#### EXERCISE INSTRUCTIONS
Exactly reproduce the lines from the line that has "hn, hin, ih])" down to the last line of the entries, inclusive.

[Dataset excerpts]
-- pv_equiv track=rewrite | github.com/EricCogen/GauntletCI | src/GauntletCI.Corpus/GauntletCI_Labeler_App/services/fixture_service.py | _find_file_section
-- ===== SOURCE A (Python) =====
-- def _find_file_section(lines: list[str], file_path: str) -> int:
--     """Return index of the `diff --git` header whose path matches file_path, or -1."""
--     norm = file_path.replace("\\", "/").lstrip("/")
--     for i, line in enumerate(lines):
--         if line.startswith("diff --git ") and norm in line:
--             return i
--     # Looser match: just the filename
--     name = norm.rsplit("/", 1)[-1]
--     if name:
--         for i, line in enumerate(lines):
--             if line.startswith("diff --git ") and name in line:
--                 return i
--     return -1
-- ===== SOURCE B (Python) =====
-- def _find_file_section(lines: list[str], file_path: str) -> int:
--     """Return index of the `diff --git` header whose path matches file_path, or -1."""
--     norm = file_path.replace("\\", "/").lstrip("/")
--     name = norm.rsplit("/", 1)[-1]
--     cand = None
--     for i, line in enumerate(lines):
--         if not line.startswith("diff --git "):
--             continue
--         if norm in line:
--             return i
--         if name and cand is None and name in line:
--             cand = i
--     return cand if cand is not None else -1
-- ===== Notes on version B (the rewrite author's own statement) =====
-- stated objective: faster
-- what changed: A's two full scans of lines (full-path pass, then filename-only pass) are replaced by one single pass that returns immediately on a full-path match and records the first filename-only candidate, returned after the loop if no full match was found.
import Mathlib
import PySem

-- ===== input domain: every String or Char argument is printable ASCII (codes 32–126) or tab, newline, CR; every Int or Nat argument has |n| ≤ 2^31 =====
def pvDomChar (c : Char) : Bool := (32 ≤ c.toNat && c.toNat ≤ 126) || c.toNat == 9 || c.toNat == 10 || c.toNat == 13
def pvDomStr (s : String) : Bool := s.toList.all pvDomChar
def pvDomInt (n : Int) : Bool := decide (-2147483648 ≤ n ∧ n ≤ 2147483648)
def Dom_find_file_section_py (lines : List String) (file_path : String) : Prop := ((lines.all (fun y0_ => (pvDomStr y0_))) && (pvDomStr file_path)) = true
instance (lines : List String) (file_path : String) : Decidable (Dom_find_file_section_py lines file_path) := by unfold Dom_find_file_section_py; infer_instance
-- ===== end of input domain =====

-- B replaces A's two full scans of `lines` by one pass that returns on a full-path match and
-- records the first filename-only candidate (objective: faster by a constant factor, single pass).

-- Shared string helpers (both Pythons compute norm/name the same way):
-- file_path.lstrip("/") with the single strip char '/': exact (dropWhile of '/').
def pvLstripSlash (s : String) : String := String.mk (s.toList.dropWhile (fun c => c = '/'))
-- norm.rsplit("/", 1)[-1] for the single-char separator "/": the suffix after the LAST '/',
-- or the whole string if '/' is absent — exact for sep = "/" and maxsplit 1.
def pvAfterLastSlash (s : String) : String := String.mk ((s.toList.reverse.takeWhile (fun c => c ≠ '/')).reverse)

-- ===== PORT A =====
-- A's `for i, line in enumerate(lines): if line.startswith("diff --git ") and sub in line: return i`
def pvLoopA (sub : String) : List String → Int → Option Int
  | [], _ => none
  | l :: ls, i =>
    if PySem.Str.startswith l "diff --git " && PySem.Str.isIn sub l then some i
    else pvLoopA sub ls (i + 1)

def find_file_section_py (lines : List String) (file_path : String) : Int :=
  let norm := pvLstripSlash (PySem.Str.replace file_path "\\" "/")
  match pvLoopA norm lines 0 with
  | some i => i
  | none =>
    let name := pvAfterLastSlash norm
    if name ≠ "" then
      match pvLoopA name lines 0 with
      | some i => i
      | none => -1
    else -1

-- ===== PORT B =====
-- B's single pass: return i on a full-path match, remember the first filename-only match.
def pvLoopB (norm name : String) : List String → Int → Option Int → Int
  | [], _, cand => cand.getD (-1)
  | l :: ls, i, cand =>
    if PySem.Str.startswith l "diff --git " then
      if PySem.Str.isIn norm l then i
      else
        pvLoopB norm name ls (i + 1)
          (if (name != "") && cand.isNone && PySem.Str.isIn name l then some i else cand)
    else pvLoopB norm name ls (i + 1) cand

def find_file_section_py_alt (lines : List String) (file_path : String) : Int :=
  let norm := pvLstripSlash (PySem.Str.replace file_path "\\" "/")
  let name := pvAfterLastSlash norm
  pvLoopB norm name lines 0 none

-- ===== PRECONDITION & SPEC =====
def Spec_find_file_section_py (lines : List String) (file_path : String) (out : Int) : Prop := out = find_file_section_py_alt lines file_path
instance (lines : List String) (file_path : String) (out : Int) : Decidable (Spec_find_file_section_py lines file_path out) := by unfold Spec_find_file_section_py; infer_instance

-- ===== CLAIM (what is proved, stated in full; the proofs are below) =====
def Claim_equal_find_file_section_py : Prop := ∀ (lines : List String) (file_path : String), Dom_find_file_section_py lines file_path → Spec_find_file_section_py lines file_path (find_file_section_py lines file_path)

-- ===== LEMMAS AND PROOFS =====

-- What B's loop computes, phrased with A's loops: first full match wins; otherwise the
-- incoming candidate; otherwise (name nonempty) the first filename match; otherwise -1.
theorem pvLoopB_eq (norm name : String) (ls : List String) (i : Int) (cand : Option Int) :
    pvLoopB norm name ls i cand =
      match pvLoopA norm ls i with
      | some j => j
      | none =>
        match cand with
        | some c => c
        | none =>
          if name ≠ "" then
            match pvLoopA name ls i with
            | some j => j
            | none => -1
          else -1 := by
  induction ls generalizing i cand with
  | nil => cases cand <;> simp [pvLoopB, pvLoopA, Option.getD]
  | cons l ls ih =>
    by_cases hs : PySem.Str.startswith l "diff --git " = true <;>
    by_cases hn : PySem.Str.isIn norm l = true <;>
    by_cases hname : name = "" <;>
    by_cases hin : PySem.Str.isIn name l = true <;>
    simp only [PySem.Str.startswith_eq, PySem.Str.isIn_eq,
      (by decide : "diff --git ".toList = ['d','i','f','f',' ','-','-','g','i','t',' '])] at hs hn hin <;>
    cases cand <;>
    first
      | (subst hname; simp [pvLoopB, pvLoopA, hs, hn, hin, ih])
      | simp [pvLoopB, pvLoopA, hs, hn, hname, hin, ih]

-- ===== VERDICT (by name: the statement is the Claim_ definition above) =====
theorem find_file_section_py_spec : Claim_equal_find_file_section_py := by
  intro lines file_path _
  unfold Spec_find_file_section_py find_file_section_py find_file_section_py_alt
  rw [pvLoopB_eq]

#### EXERCISE OUTPUT
      | (subst hname; simp [pvLoopB, pvLoopA, hs, hn, hin, ih])
      | simp [pvLoopB, pvLoopA, hs, hn, hname, hin, ih]

-- ===== VERDICT (by name: the statement is the Claim_ definition above) =====
theorem find_file_section_py_spec : Claim_equal_find_file_section_py := by
  intro lines file_path _
  unfold Spec_find_file_section_py find_file_section_py find_file_section_py_alt
  rw [pvLoopB_eq]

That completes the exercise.